Demnach hatten Sie Vertrauen in Roger Bigger?
Vögtlin:
Definitiv. Und das habe ich immer noch. Man muss wissen, dass wir vor der Ära der Türken beinahe abgestiegen wären. Bigger sagte damals - und davon bin ich ebenfalls überzeugt -, dass ein Abstieg in die Promotion League ohne sofortigen Wiederaufstieg den FC Wil ruiniert hätte. Ich bin davon überzeugt, dass die Anhänger Roger Bigger keinen Vorwurf machen und hinter ihm stehen. Gleichzeitig habe ich immer gehofft, dass es einen Plan B gibt.

Einen Plan B?
Vögtlin:
Dass im Hintergrund Planungen stattfinden, sodass man den FC Wil retten könnte, falls das Projekt mit den ausländischen Investoren scheitert. Was es nun ja auch ist.

Wann haben Sie und auch die Fans zu zweifeln begonnen?
Vögtlin:
Das ist schwierig zu sagen. Wie gesagt, zu Beginn sah es gut aus. Vielleicht als ein Trainer nach dem anderen entlassen wurde. Auch die Entlassung des langjährigen Stadionsprechers oder die ganze Posse rund um Abdullah Cila und seine Arbeitserlaubnis wurde in der Kurve mit Argwohn beäugt.
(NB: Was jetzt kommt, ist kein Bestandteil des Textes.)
-- pv_equiv track=rewrite | github.com/bcmin1018/codingtest | greedy/P_귤고르기.py | solution
-- ===== SOURCE A (Python) =====
-- def solution (k, tangerine):
--     answer = 0
--     dic = {}
--     # 딕셔너리를 세팅한다
--     for key in tangerine:
--         dic[key] = 0
--     # 딕셔너리에 값을 넣는다.
--     for key in tangerine:
--         dic[key] += 1
--     # dic.item에서 value를 key로 하여 내림차순 정렬한다.
--     lst = sorted(dic.items(), key=lambda x:x[1], reverse=True)
--     # value를 뽑아 k 값에서 빼주고 k가 0<으면 리턴한다.
--     for _, value in lst:
--         if k > 0:
--             k = k - value
--             answer += 1
--         else:
--             break
--     return answer
-- ===== SOURCE B (Python) =====
-- def solution(k, tangerine):
--     # Count frequencies, then bucket the counts (count-of-counts) and walk
--     # the buckets from the largest possible count downward, taking whole
--     # equal-count groups at a time with a ceiling division -- no sorting.
--     freq = {}
--     for t in tangerine:
--         freq[t] = freq.get(t, 0) + 1
--     bucket = {}
--     for c in freq.values():
--         bucket[c] = bucket.get(c, 0) + 1
--     answer = 0
--     for c in range(len(tangerine), 0, -1):
--         if k <= 0:
--             break
--         m = bucket.get(c, 0)
--         take = m if k > m * c else -(-k // c)
--         answer += take
--         k -= take * c
--     return answer
-- ===== Notes on version B (the rewrite author's own statement) =====
-- stated objective: alternative
-- what changed: Replaces the sort of the frequency-dict items by a count-of-counts bucket dictionary walked from the highest possible count downward, taking whole equal-count groups at once with a ceiling division; avoids sorting (O(n) vs O(n log n)) but was not measurably faster on the generated inputs.
import Mathlib
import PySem

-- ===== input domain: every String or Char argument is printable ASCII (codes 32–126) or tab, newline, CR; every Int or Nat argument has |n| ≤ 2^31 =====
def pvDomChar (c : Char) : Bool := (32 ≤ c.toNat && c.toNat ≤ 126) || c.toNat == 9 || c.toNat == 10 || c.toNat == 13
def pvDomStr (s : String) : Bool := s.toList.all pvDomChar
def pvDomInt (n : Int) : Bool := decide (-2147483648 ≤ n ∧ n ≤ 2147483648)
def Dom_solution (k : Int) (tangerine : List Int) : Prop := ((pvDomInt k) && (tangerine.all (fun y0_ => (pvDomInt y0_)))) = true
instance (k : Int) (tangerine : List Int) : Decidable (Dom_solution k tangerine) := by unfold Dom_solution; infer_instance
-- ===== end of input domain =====

-- B replaces A's sort of the frequency-dict items by a count-of-counts bucket dict
-- walked from the highest possible count down, taking whole equal-count groups at
-- once with a ceiling division (objective: alternative, sort-free algorithm).

-- ===== PORT A =====
-- 'for _, value in lst: if k > 0: … else: break'
def solutionLoopA : Int → Int → List (Int × Int) → Int
  | _, answer, [] => answer
  | k, answer, p :: rest =>
    if k > 0 then solutionLoopA (k - p.2) (answer + 1) rest else answer

def solution (k : Int) (tangerine : List Int) : Int :=
  let dic0 := tangerine.foldl (fun d key => d.insert key 0) PySem.Dict.empty
  let dic := tangerine.foldl (fun d key => d.modify key 0 (· + 1)) dic0
  let lst := PySem.List.sorted dic.items (fun x => x.2) true
  solutionLoopA k 0 lst

-- ===== PORT B =====
-- 'for c in range(len(tangerine), 0, -1): if k <= 0: break; …'
def solutionLoopB (bucket : PySem.Dict Int Int) : List Int → Int → Int → Int
  | [], _, answer => answer
  | c :: cs, k, answer =>
    if k ≤ 0 then answer
    else
      let m := bucket.getD c 0
      let take := if k > m * c then m else -(PySem.Int.floordiv (-k) c)
      solutionLoopB bucket cs (k - take * c) (answer + take)

def solution_alt (k : Int) (tangerine : List Int) : Int :=
  let freq := tangerine.foldl (fun d t => d.modify t 0 (· + 1)) PySem.Dict.empty
  let bucket := freq.values.foldl (fun d c => d.modify c 0 (· + 1)) PySem.Dict.empty
  solutionLoopB bucket (PySem.List.pyRange (tangerine.length : Int) 0 (-1)) k 0

-- ===== PRECONDITION & SPEC =====
def Spec_solution (k : Int) (tangerine : List Int) (out : Int) : Prop := out = solution_alt k tangerine
instance (k : Int) (tangerine : List Int) (out : Int) : Decidable (Spec_solution k tangerine out) := by unfold Spec_solution; infer_instance

-- ===== CLAIM (what is proved, stated in full; the proofs are below) =====
def Claim_equal_solution : Prop := ∀ (k : Int) (tangerine : List Int), Dom_solution k tangerine → Spec_solution k tangerine (solution k tangerine)

-- ===== LEMMAS AND PROOFS =====
-- pvGreedy is the common greedy core: one count at a time, descending.
def pvGreedy : Int → List Int → Int
  | _, [] => 0
  | k, c :: cs => if k > 0 then 1 + pvGreedy (k - c) cs else 0

def pvVals (t : List Int) : List Int := (PySem.Set.ofList t).map (fun x => ((t.count x : Int)))

def pvD (t : List Int) : List Int :=
  (PySem.List.pyRange (t.length : Int) 0 (-1)).flatMap (fun c => List.replicate ((pvVals t).count c) c)

theorem loopA_greedy (l : List (Int × Int)) : ∀ (k ans : Int),
    solutionLoopA k ans l = ans + pvGreedy k (l.map (·.2)) := by
  induction l with
  | nil => intro k ans; simp [solutionLoopA, pvGreedy]
  | cons p rest ih =>
    intro k ans
    simp only [solutionLoopA, List.map_cons, pvGreedy]
    split_ifs with h
    · rw [ih]; ring
    · simp

theorem greedy_nonpos (l : List Int) (k : Int) (h : k ≤ 0) : pvGreedy k l = 0 := by
  cases l with
  | nil => rfl
  | cons c cs => simp [pvGreedy]; omega

theorem pass1_getD : ∀ (l : List Int) (d : PySem.Dict Int Int),
    (∀ x, d.getD x 0 = 0) → ∀ x, (l.foldl (fun d key => d.insert key 0) d).getD x 0 = 0 := by
  intro l
  induction l with
  | nil => intro d h x; exact h x
  | cons a l ih =>
    intro d h x
    simp only [List.foldl_cons]
    refine ih _ (fun y => ?_) x
    by_cases hy : y = a
    · subst hy; rw [PySem.Dict.getD_insert_self]
    · rw [PySem.Dict.getD_insert_of_ne _ _ _ hy]; exact h y

theorem A_items (t : List Int) :
    ((t.foldl (fun d key => d.modify key 0 (· + 1))
        (t.foldl (fun d key => d.insert key 0) PySem.Dict.empty)).items : List (Int × Int))
      = (PySem.Set.ofList t).map (fun x => (x, (t.count x : Int))) := by
  set d1 := t.foldl (fun d key => d.insert key 0) (PySem.Dict.empty : PySem.Dict Int Int) with hd1
  have hk1 : d1.keys = PySem.Set.ofList t := by
    rw [hd1, PySem.Dict.keys_foldl_insert t (fun _ _ => 0), PySem.Dict.keys_empty,
      PySem.Set.update_nil_left]
  set dic := t.foldl (fun d key => d.modify key 0 (· + 1)) d1 with hdic
  have hk : dic.keys = PySem.Set.ofList t := by
    rw [hdic, PySem.Dict.keys_foldl_modify t 0 (fun _ _ v => v + 1), hk1,
      PySem.Set.update_eq_append_filter]
    have : (PySem.Set.ofList t).filter (fun y => !(PySem.Set.ofList t).contains y) = [] := by
      rw [List.filter_eq_nil_iff]
      intro a ha
      simp only [Bool.not_eq_true', Bool.not_eq_false]
      exact (PySem.Set.contains_iff _ _).mpr ha
    rw [this, List.append_nil]
  have hnd : dic.keys.Nodup := by
    rw [hk]; exact PySem.Set.nodup_ofList t
  have hget : ∀ x, dic.getD x 0 = (t.count x : Int) := by
    intro x
    rw [hdic, PySem.Dict.getD_foldl_modify_add_one, pass1_getD t PySem.Dict.empty
      (fun y => PySem.Dict.getD_empty y 0) x, zero_add]
  rw [PySem.Dict.items_eq_map_keys dic hnd 0, hk]
  exact List.map_congr_left (fun x _ => by rw [hget x])

theorem count_flatMap_replicate (m : Int → Nat) (x : Int) :
    ∀ (cs : List Int), cs.Nodup →
    (cs.flatMap fun c => List.replicate (m c) c).count x = if x ∈ cs then m x else 0 := by
  intro cs
  induction cs with
  | nil => intro _; simp
  | cons c cs ih =>
    intro hnd
    rw [List.nodup_cons] at hnd
    rw [List.flatMap_cons, List.count_append, ih hnd.2, List.count_replicate]
    by_cases hx : x = c
    · subst hx
      simp [hnd.1]
    · simp [hx, Ne.symm hx]

theorem pairwise_flatMap_replicate (m : Int → Nat) :
    ∀ (cs : List Int), cs.Pairwise (fun a b => b < a) →
    (cs.flatMap fun c => List.replicate (m c) c).Pairwise (fun a b => b ≤ a) := by
  intro cs
  induction cs with
  | nil => intro _; simp
  | cons c cs ih =>
    intro hp
    rw [List.pairwise_cons] at hp
    rw [List.flatMap_cons, List.pairwise_append]
    refine ⟨List.pairwise_replicate.mpr (Or.inr le_rfl), ih hp.2, ?_⟩
    intro a ha b hb
    obtain rfl := List.eq_of_mem_replicate ha
    obtain ⟨c', hc', hb'⟩ := List.mem_flatMap.mp hb
    obtain rfl := List.eq_of_mem_replicate hb'
    exact le_of_lt (hp.1 _ hc')

theorem vals_bounds (t : List Int) : ∀ v ∈ pvVals t, 1 ≤ v ∧ v ≤ (t.length : Int) := by
  intro v hv
  obtain ⟨x, hx, rfl⟩ := List.mem_map.mp hv
  have hxt : x ∈ t := (PySem.Set.mem_ofList t x).mp hx
  constructor
  · exact_mod_cast List.count_pos_iff.mpr hxt
  · exact_mod_cast List.count_le_length

theorem nodup_pyRange_neg (a b : Int) : (PySem.List.pyRange a b (-1)).Nodup := by
  rw [PySem.List.pyRange_neg_one_eq_reverse, List.nodup_reverse]
  exact PySem.List.nodup_pyRange_one _ _

theorem pvD_perm (t : List Int) : (pvD t).Perm (pvVals t) := by
  rw [List.perm_iff_count]
  intro a
  rw [pvD, count_flatMap_replicate _ _ _ (nodup_pyRange_neg _ _)]
  by_cases ha : a ∈ PySem.List.pyRange (t.length : Int) 0 (-1)
  · simp [ha]
  · rw [if_neg ha, eq_comm]
    rw [List.count_eq_zero]
    intro hmem
    exact ha (PySem.List.mem_pyRange_neg_one.mpr
      ⟨by have := (vals_bounds t a hmem).1; omega, (vals_bounds t a hmem).2⟩)

theorem pvD_pairwise (t : List Int) : (pvD t).Pairwise (fun a b => b ≤ a) := by
  apply pairwise_flatMap_replicate
  rw [PySem.List.pyRange_neg_one_eq_reverse, List.pairwise_reverse]
  exact PySem.List.pairwise_lt_pyRange_one _ _

theorem sorted_snd_eq_pvD (t : List Int) :
    (PySem.List.sorted ((PySem.Set.ofList t).map (fun x => (x, (t.count x : Int))))
        (fun x => x.2) true).map (·.2) = pvD t := by
  apply List.Perm.eq_of_pairwise (le := fun a b : Int => b ≤ a)
    (fun a b _ _ h1 h2 => le_antisymm h2 h1)
  · exact List.pairwise_map.mpr (PySem.List.sorted_pairwise_rev _ _)
  · exact pvD_pairwise t
  · refine ((PySem.List.sorted_perm _ _ _).map _).trans ?_
    rw [List.map_map]
    exact (pvD_perm t).symm

theorem solution_eq_greedy (k : Int) (t : List Int) :
    solution k t = pvGreedy k (pvD t) := by
  rw [solution]
  rw [A_items t]  -- may need simp to enter lets
  rw [loopA_greedy, sorted_snd_eq_pvD, zero_add]

theorem greedy_replicate (c : Int) (hc : 0 < c) :
    ∀ (m : Nat) (rest : List Int) (k : Int), 0 < k →
    pvGreedy k (List.replicate m c ++ rest) =
      (if k > (m : Int) * c then (m : Int) else -(PySem.Int.floordiv (-k) c)) +
      pvGreedy (k - (if k > (m : Int) * c then (m : Int) else -(PySem.Int.floordiv (-k) c)) * c)
        rest := by
  intro m
  induction m with
  | zero =>
    intro rest k hk
    simp [hk]
  | succ m ih =>
    intro rest k hk
    rw [List.replicate_succ, List.cons_append]
    show (if k > 0 then 1 + pvGreedy (k - c) (List.replicate m c ++ rest) else 0) = _
    rw [if_pos hk]
    push_cast
    by_cases hkc : 0 < k - c
    · rw [ih rest (k - c) hkc]
      set q := -(PySem.Int.floordiv (-(k - c)) c) with hqdef
      have hbr : (q - 1) * c < k - c ∧ k - c ≤ q * c :=
        (PySem.Int.neg_floordiv_neg_eq_iff_of_pos hc).mp rfl
      have hsucc : -(PySem.Int.floordiv (-k) c) = q + 1 := by
        rw [PySem.Int.neg_floordiv_neg_eq_iff_of_pos hc]
        constructor <;> nlinarith [hbr.1, hbr.2]
      have hcond : (k > ((m : Int) + 1) * c) ↔ (k - c > (m : Int) * c) := by
        constructor <;> intro h <;> nlinarith
      by_cases hbig : k - c > (m : Int) * c
      · rw [if_pos hbig, if_pos (hcond.mpr hbig)]
        ring_nf
      · rw [if_neg hbig, if_neg (fun h => hbig (hcond.mp h)), hsucc]
        ring_nf
    · -- k ≤ c : greedy (k-c) … = 0, take = 1
      rw [greedy_nonpos _ _ (by omega)]
      have h1 : -(PySem.Int.floordiv (-k) c) = 1 := by
        rw [PySem.Int.neg_floordiv_neg_eq_iff_of_pos hc]
        constructor <;> nlinarith
      have hnot : ¬ (k > ((m : Int) + 1) * c) := by
        intro h
        nlinarith [Int.natCast_nonneg m]
      rw [if_neg hnot, h1, one_mul]
      rw [greedy_nonpos _ _ (by omega)]

theorem loopB_greedy (bucket : PySem.Dict Int Int) (m : Int → Nat)
    (hb : ∀ c, bucket.getD c 0 = (m c : Int)) :
    ∀ (cs : List Int), (∀ c ∈ cs, 0 < c) → ∀ (k ans : Int),
    solutionLoopB bucket cs k ans = ans + pvGreedy k (cs.flatMap fun c => List.replicate (m c) c) := by
  intro cs
  induction cs with
  | nil => intro _ k ans; simp [solutionLoopB, pvGreedy]
  | cons c cs ih =>
    intro hpos k ans
    have hc : 0 < c := hpos c List.mem_cons_self
    rw [List.flatMap_cons]
    show (if k ≤ 0 then ans else _) = _
    by_cases hk : k ≤ 0
    · rw [if_pos hk, greedy_nonpos _ _ hk, add_zero]
    · rw [if_neg hk]
      simp only [hb c]
      rw [ih (fun c' hc' => hpos c' (List.mem_cons_of_mem _ hc'))]
      rw [greedy_replicate c hc (m c) _ k (by omega)]
      ring

theorem alt_eq_greedy (k : Int) (t : List Int) :
    solution_alt k t = pvGreedy k (pvD t) := by
  rw [solution_alt]
  have hfreq : (t.foldl (fun d x => d.modify x 0 (· + 1)) PySem.Dict.empty) = PySem.Dict.counter t := rfl
  rw [hfreq]
  have hvals : (PySem.Dict.counter t).values = pvVals t := by
    rw [PySem.Dict.values_eq_map_keys _ (PySem.Dict.nodup_keys_counter t) 0,
      PySem.Dict.keys_counter]
    exact List.map_congr_left (fun x _ => PySem.Dict.getD_counter t x)
  rw [hvals]
  have hb : ∀ c, ((pvVals t).foldl (fun d c => d.modify c 0 (· + 1)) PySem.Dict.empty).getD c 0
      = (((pvVals t).count c : Nat) : Int) := by
    intro c
    rw [PySem.Dict.getD_foldl_modify_add_one, PySem.Dict.getD_empty, zero_add]
  rw [loopB_greedy _ (fun c => (pvVals t).count c) hb _
    (fun c hc => (PySem.List.mem_pyRange_neg_one.mp hc).1) k 0, zero_add]
  rfl

-- ===== VERDICT (by name: the statement is the Claim_ definition above) =====
theorem solution_spec : Claim_equal_solution := by
  intro k t _
  unfold Spec_solution
  rw [solution_eq_greedy, alt_eq_greedy]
Die Entwicklung des Clubs hat also nicht mehr gestimmt. War es am Schluss überhaupt noch Ihr FC Wil?
Vögtlin:
Eigentlich schon. Uns war immer klar, dass es Veränderungen geben würde. Auch als das Bergholz unbenannt wurde, haben wir es verstanden. Vielleicht hat uns der Traum von Super-League-Spielen in Wil einfach zu sehr geblendet.

An der Medienkonferenz vom Mittwoch haben die Verantwortlichen des FC Wil der Stadt eine Mitschuld am Scheitern gegeben. Wie sehen Sie das?
Vögtlin: Ich will der Stadt Wil nicht die Schuld in die Schuhe schieben. Unschuldig am ganzen Debakel ist sie aber sicher nicht. Zum einen hatte ich Verständnis, dass die Stadt Herrn Günal nicht einfach machen liess - schliesslich leben wir in einer Demokratie. Zum anderen hätte die Kommunikation sicherlich besser sein können. Unverständlich war vor allem die letzte Verschiebung der Volksabstimmung über das Stadion um weitere sechs Monate. Aber nicht nur die Stadt, auch die gesamte Ostschweiz trägt eine Mitschuld.

Wie meinen Sie das?
Vögtlin:
Für den FC Wil war es extrem schwierig sich wirtschaftlich und sportlich zu entwickeln. Einen Hauptgrund dafür sehe ich beim FC St.Gallen. Grün-Weiss überstrahlt in der Ostschweiz alles. Der FC Wil hingegen erfährt in der Ostschweizer Sport- aber auch Wirtschaftswelt zu wenig Beachtung. Ich hoffe das wird sich ändern.

Was wäre das Schlimmste, was dem FC Wil nun passieren könnte?
Vögtlin:
Ich hoffe auf seriösen und stabilen Challenge-League-Fussball und dass wir eine Lizenz für die nächste Saison erhalten. Das Schlimmste wären ein Konkurs und ein Zwangsabstieg. Für mich persönlich wäre es das Letzte, wenn der FCSG finanziell einspringen würde und der FC Wil anschliessend zu einem Farmteam degradiert wird.